**Work required**
Filter the entries for lines with the word "hemp".

[Stored data]
theorem pvG (N : Int) (m r : Nat) (hN : 1 ≤ N) (hNM : N ≤ (m : Int)) :
    ∀ (n : Nat) (qs fin : List Int) (ahead : Int) (beltA : List Int) (K : Int),
      beltA.length = m →
      List.Pairwise (fun a b => b < a) qs →
      (∀ q ∈ qs, 0 ≤ q ∧ q ≤ (n : Int) - 1) →
      (n : Int) - 1 ≤ N - 2 →
      (∀ f ∈ fin, ahead ≤ f) →
      (fin = [] → ahead = N) →
      (fin ≠ [] → ahead ∈ fin) →
      (n : Int) ≤ ahead → ahead ≤ N →
      ∃ beltA' : List Int,
        (PySem.List.pyRange ((n : Int) - 1) (-1) (-1)).foldl pvInnerA
            (pvBoolOf (qs ++ fin) N, beltA, K)
          = (pvBoolOf ((pvAdv N (m : Int) (r : Int) qs (beltA.rotate r) K ahead).1 ++ fin) N,
             beltA', (pvAdv N (m : Int) (r : Int) qs (beltA.rotate r) K ahead).2.2)
        ∧ (pvAdv N (m : Int) (r : Int) qs (beltA.rotate r) K ahead).2.1 = beltA'.rotate r
        ∧ beltA'.length = m
        ∧ List.Pairwise (fun a b => b < a) (pvAdv N (m : Int) (r : Int) qs (beltA.rotate r) K ahead).1
        ∧ (∀ x ∈ (pvAdv N (m : Int) (r : Int) qs (beltA.rotate r) K ahead).1,
            (∃ q ∈ qs, x = q ∨ x = q + 1) ∧ x < ahead) := by
  intro n
  induction n with
  | zero =>
    intro qs fin ahead beltA K hb hpair hq hu hf hfe hfne hna haN
    have hqs : qs = [] := by
      cases qs with
      | nil => rfl
      | cons q qs' =>
        have := hq q (List.mem_cons_self ..)
        push_cast at this
        omega
    subst hqs
    have hA : pvAdv N (m : Int) (r : Int) [] (beltA.rotate r) K ahead
        = ([], beltA.rotate r, K) := rfl
    refine ⟨beltA, ?_, by rw [hA], hb, by rw [hA]; exact List.Pairwise.nil,
      by rw [hA]; simp⟩
    have h0 : ((0 : Nat) : Int) - 1 = (-1 : Int) := by norm_num
    rw [h0, PySem.List.pyRange_neg_one_eq_nil (by norm_num), hA]
    rfl
  | succ n ih =>
    intro qs fin ahead beltA K hb hpair hq hu hf hfe hfne hna haN
    replace hna : (n : Int) + 1 ≤ ahead := by push_cast at hna; omega
    replace hu : (n : Int) ≤ N - 2 := by push_cast at hu; omega
    replace hq : ∀ q ∈ qs, 0 ≤ q ∧ q ≤ (n : Int) := by
      intro q hq'
      have := hq q hq'
      push_cast at this
      omega
    have hn0 : (0 : Int) ≤ (n : Int) := Int.natCast_nonneg n
    have hNn : ((n + 1 : Nat) : Int) - 1 = (n : Int) := by push_cast; ring
    rw [hNn, PySem.List.pyRange_neg_one_cons (by omega : (-1 : Int) < (n : Int)),
      List.foldl_cons]
    have haheadmem : ∀ x : Int, x < N → x ≤ ahead → (x ∈ fin ↔ ahead = x) := by
      intro x hxN hxa
      constructor
      · intro hx
        have := hf x hx
        omega
      · intro hx
        by_cases hemp : fin = []
        · exact absurd (hfe hemp) (by omega)
        · rw [← hx] at *
          exact hfne hemp
    cases qs with
    | nil =>
      have hskip : PySem.List.pyGetD (pvBoolOf ([] ++ fin) N) (n : Int) false = false := by
        rw [pvGetD_pvBoolOf _ _ _ hn0 (by omega)]
        simp only [List.nil_append, decide_eq_false_iff_not]
        intro hmem
        have := hf _ hmem
        omega
      rw [pvInnerA_skip _ _ hskip]
      exact ih [] fin ahead beltA K hb List.Pairwise.nil (by simp) (by omega) hf hfe hfne
        (by omega) haN
    | cons q rest =>
      have hq0 := hq q (List.mem_cons_self ..)
      have hrest_lt : ∀ x ∈ rest, x < q := (List.pairwise_cons.mp hpair).1
      have hpair_rest : List.Pairwise (fun a b => b < a) rest := (List.pairwise_cons.mp hpair).2
      by_cases hqn : q = (n : Int)
      · -- robot at cell q = n is examined now
        rw [← hqn]
        have hmem_n : PySem.List.pyGetD (pvBoolOf ((q :: rest) ++ fin) N) q false = true := by
          rw [pvGetD_pvBoolOf _ _ _ hq0.1 (by omega)]
          simp
        have hmem_n1 : PySem.List.pyGetD (pvBoolOf ((q :: rest) ++ fin) N) (q + 1) false
            = decide (ahead = q + 1) := by
          rw [pvGetD_pvBoolOf _ _ _ (by omega) (by omega)]
          rw [decide_eq_decide]
          have h1 : ¬ (q + 1 ∈ rest) := fun h => absurd (hrest_lt _ h) (by omega)
          have h2 : q + 1 ≠ q := by omega
          have h3 : (q + 1 ∈ fin) ↔ ahead = q + 1 := haheadmem (q + 1) (by omega) (by omega)
          simp only [List.mem_append, List.mem_cons]
          tauto
        have hmpos : 0 < m := by omega
        have hbelt : PySem.List.pyGetD (beltA.rotate r)
            (PySem.Int.mod (q + 1 - (r : Int)) (m : Int)) 0
            = PySem.List.pyGetD beltA (q + 1) 0 := by
          have e1 : q + 1 - (r : Int) = (q + 1) + (-(r : Int)) := by ring
          rw [e1, pvMod_shift m hmpos, pvRead_sim beltA m r hb _ 0 (by omega) (by omega)]
        set c := PySem.List.pyGetD beltA (q + 1) 0 with hc
        by_cases hcond : ahead ≠ q + 1 ∧ c ≠ 0
        · -- the robot moves to q+1
          have hA1 : pvInnerA (pvBoolOf ((q :: rest) ++ fin) N, beltA, K) q
              = (pvBoolOf (rest ++ ((q + 1) :: fin)) N,
                 PySem.List.pySetD beltA (q + 1) (c - 1),
                 if c - 1 = 0 then K - 1 else K) := by
            unfold pvInnerA
            simp only []
            rw [if_pos ⟨hmem_n, by rw [hmem_n1]; simpa using hcond.1, hcond.2⟩]
            rw [pvSetD_pvBoolOf_false _ _ _ hq0.1 (by omega)]
            rw [pvSetD_pvBoolOf_true _ _ _ (by omega) (by omega)]
            refine congrArg (fun z => (z, PySem.List.pySetD beltA (q + 1) (c - 1),
              if c - 1 = 0 then K - 1 else K)) ?_
            apply pvBoolOf_congr
            intro j _ _
            have hjq1 : j ∈ rest → j ≠ q := fun h => by have := hrest_lt _ h; omega
            have hjq2 : j ∈ fin → j ≠ q := fun h => by have := hf _ h; omega
            simp only [List.mem_cons, List.mem_filter, List.mem_append, decide_eq_true_eq]
            tauto
          have hB1 : pvAdv N (m : Int) (r : Int) (q :: rest) (beltA.rotate r) K ahead
              = ((q + 1) :: (pvAdv N (m : Int) (r : Int) rest
                    ((PySem.List.pySetD beltA (q + 1) (c - 1)).rotate r)
                    (if c - 1 = 0 then K - 1 else K) (q + 1)).1,
                 (pvAdv N (m : Int) (r : Int) rest
                    ((PySem.List.pySetD beltA (q + 1) (c - 1)).rotate r)
                    (if c - 1 = 0 then K - 1 else K) (q + 1)).2.1,
                 (pvAdv N (m : Int) (r : Int) rest
                    ((PySem.List.pySetD beltA (q + 1) (c - 1)).rotate r)
                    (if c - 1 = 0 then K - 1 else K) (q + 1)).2.2) := by
            have ew : PySem.List.pySetD (beltA.rotate r)
                (PySem.Int.mod (q + 1 - (r : Int)) (m : Int)) (c - 1)
                = (PySem.List.pySetD beltA (q + 1) (c - 1)).rotate r := by
              have e1 : q + 1 - (r : Int) = (q + 1) + (-(r : Int)) := by ring
              rw [e1, pvMod_shift m hmpos, pvWrite_sim beltA m r hb _ _ (by omega) (by omega)]
            simp only [pvAdv, hbelt]
            rw [if_pos hcond, ew]
          rw [hA1, hB1]
          obtain ⟨beltA'', Hfold, Hrot, Hlen, Hpair', Hmem'⟩ :=
            ih rest ((q + 1) :: fin) (q + 1) (PySem.List.pySetD beltA (q + 1) (c - 1))
              (if c - 1 = 0 then K - 1 else K)
              (by rw [PySem.List.length_pySetD, hb])
              hpair_rest
              (by intro x hx
                  have h1 := hq x (List.mem_cons_of_mem _ hx)
                  have h2 := hrest_lt x hx
                  omega)
              (by omega)
              (by intro f hf'
                  rcases List.mem_cons.mp hf' with h1 | h1
                  · omega
                  · have := hf _ h1
                    omega)
              (by intro h; simp at h)
              (by intro _; exact List.mem_cons_self ..)
              (by omega)
              (by omega)
          rw [← hqn] at Hfold
          refine ⟨beltA'', ?_, Hrot, Hlen, ?_, ?_⟩
          · rw [Hfold]
            refine congrArg (fun z => (z, beltA'',
              (pvAdv N (m : Int) (r : Int) rest
                ((PySem.List.pySetD beltA (q + 1) (c - 1)).rotate r)
                (if c - 1 = 0 then K - 1 else K) (q + 1)).2.2)) ?_
            apply pvBoolOf_congr
            intro j _ _
            simp only [List.mem_append, List.mem_cons]
            tauto
          · refine List.pairwise_cons.mpr ⟨?_, Hpair'⟩
            intro x hx
            exact (Hmem' x hx).2
          · intro x hx
            rcases List.mem_cons.mp hx with h1 | h1
            · exact ⟨⟨q, List.mem_cons_self .., Or.inr h1⟩, by omega⟩
            · obtain ⟨⟨q', hq', hor⟩, hlt⟩ := Hmem' x h1
              exact ⟨⟨q', List.mem_cons_of_mem _ hq', hor⟩, by omega⟩
        · -- the robot stays at q
          have hA2 : pvInnerA (pvBoolOf ((q :: rest) ++ fin) N, beltA, K) q
              = (pvBoolOf ((q :: rest) ++ fin) N, beltA, K) := by
            unfold pvInnerA
            simp only []
            rw [if_neg]
            rintro ⟨_, h2, h3⟩
            rw [hmem_n1] at h2
            simp at h2
            exact hcond ⟨h2, h3⟩
          have hB2 : pvAdv N (m : Int) (r : Int) (q :: rest) (beltA.rotate r) K ahead
              = (q :: (pvAdv N (m : Int) (r : Int) rest (beltA.rotate r) K q).1,
                 (pvAdv N (m : Int) (r : Int) rest (beltA.rotate r) K q).2.1,
                 (pvAdv N (m : Int) (r : Int) rest (beltA.rotate r) K q).2.2) := by
            simp only [pvAdv, hbelt]
            rw [if_neg hcond]
          have hcg : pvBoolOf ((q :: rest) ++ fin) N = pvBoolOf (rest ++ (q :: fin)) N := by
            apply pvBoolOf_congr
            intro j _ _
            simp only [List.mem_append, List.mem_cons]
            tauto
          rw [hA2, hcg, hB2]
          obtain ⟨beltA'', Hfold, Hrot, Hlen, Hpair', Hmem'⟩ :=
            ih rest (q :: fin) q beltA K hb hpair_rest
              (by intro x hx
                  have h1 := hq x (List.mem_cons_of_mem _ hx)
                  have h2 := hrest_lt x hx
                  omega)
              (by omega)
              (by intro f hf'
                  rcases List.mem_cons.mp hf' with h1 | h1
                  · omega
                  · have := hf _ h1
                    omega)
              (by intro h; simp at h)
              (by intro _; exact List.mem_cons_self ..)
              (by omega)
              (by omega)
          rw [← hqn] at Hfold
          refine ⟨beltA'', ?_, Hrot, Hlen, ?_, ?_⟩
          · rw [Hfold]
            refine congrArg (fun z => (z, beltA'',
              (pvAdv N (m : Int) (r : Int) rest (beltA.rotate r) K q).2.2)) ?_
            apply pvBoolOf_congr
            intro j _ _
            simp only [List.mem_append, List.mem_cons]
            tauto
          · refine List.pairwise_cons.mpr ⟨?_, Hpair'⟩
            intro x hx
            exact (Hmem' x hx).2
          · intro x hx
            rcases List.mem_cons.mp hx with h1 | h1
            · exact ⟨⟨q, List.mem_cons_self .., Or.inl h1⟩, by omega⟩
            · obtain ⟨⟨q', hq', hor⟩, hlt⟩ := Hmem' x h1
              exact ⟨⟨q', List.mem_cons_of_mem _ hq', hor⟩, by omega⟩
      · -- no robot at cell n: skip
        have hskip : PySem.List.pyGetD (pvBoolOf ((q :: rest) ++ fin) N) (n : Int) false
            = false := by
          rw [pvGetD_pvBoolOf _ _ _ hn0 (by omega)]
          simp only [decide_eq_false_iff_not]
          intro hmem
          rcases List.mem_append.mp hmem with h | h
          · rcases List.mem_cons.mp h with h1 | h1
            · exact hqn h1.symm
            · have := hrest_lt _ h1
              omega
          · have := hf _ h
            omega
        rw [pvInnerA_skip _ _ hskip]
        exact ih (q :: rest) fin ahead beltA K hb hpair
          (by intro x hx
              rcases List.mem_cons.mp hx with h1 | h1
              · subst h1; omega
              · have h2 := hrest_lt _ h1
                have h3 := hq x hx
                omega)
          (by omega) hf hfe hfne (by omega) haN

**Answer to this exercise**
        by_cases hemp : fin = []
        · exact absurd (hfe hemp) (by omega)
          exact hfne hemp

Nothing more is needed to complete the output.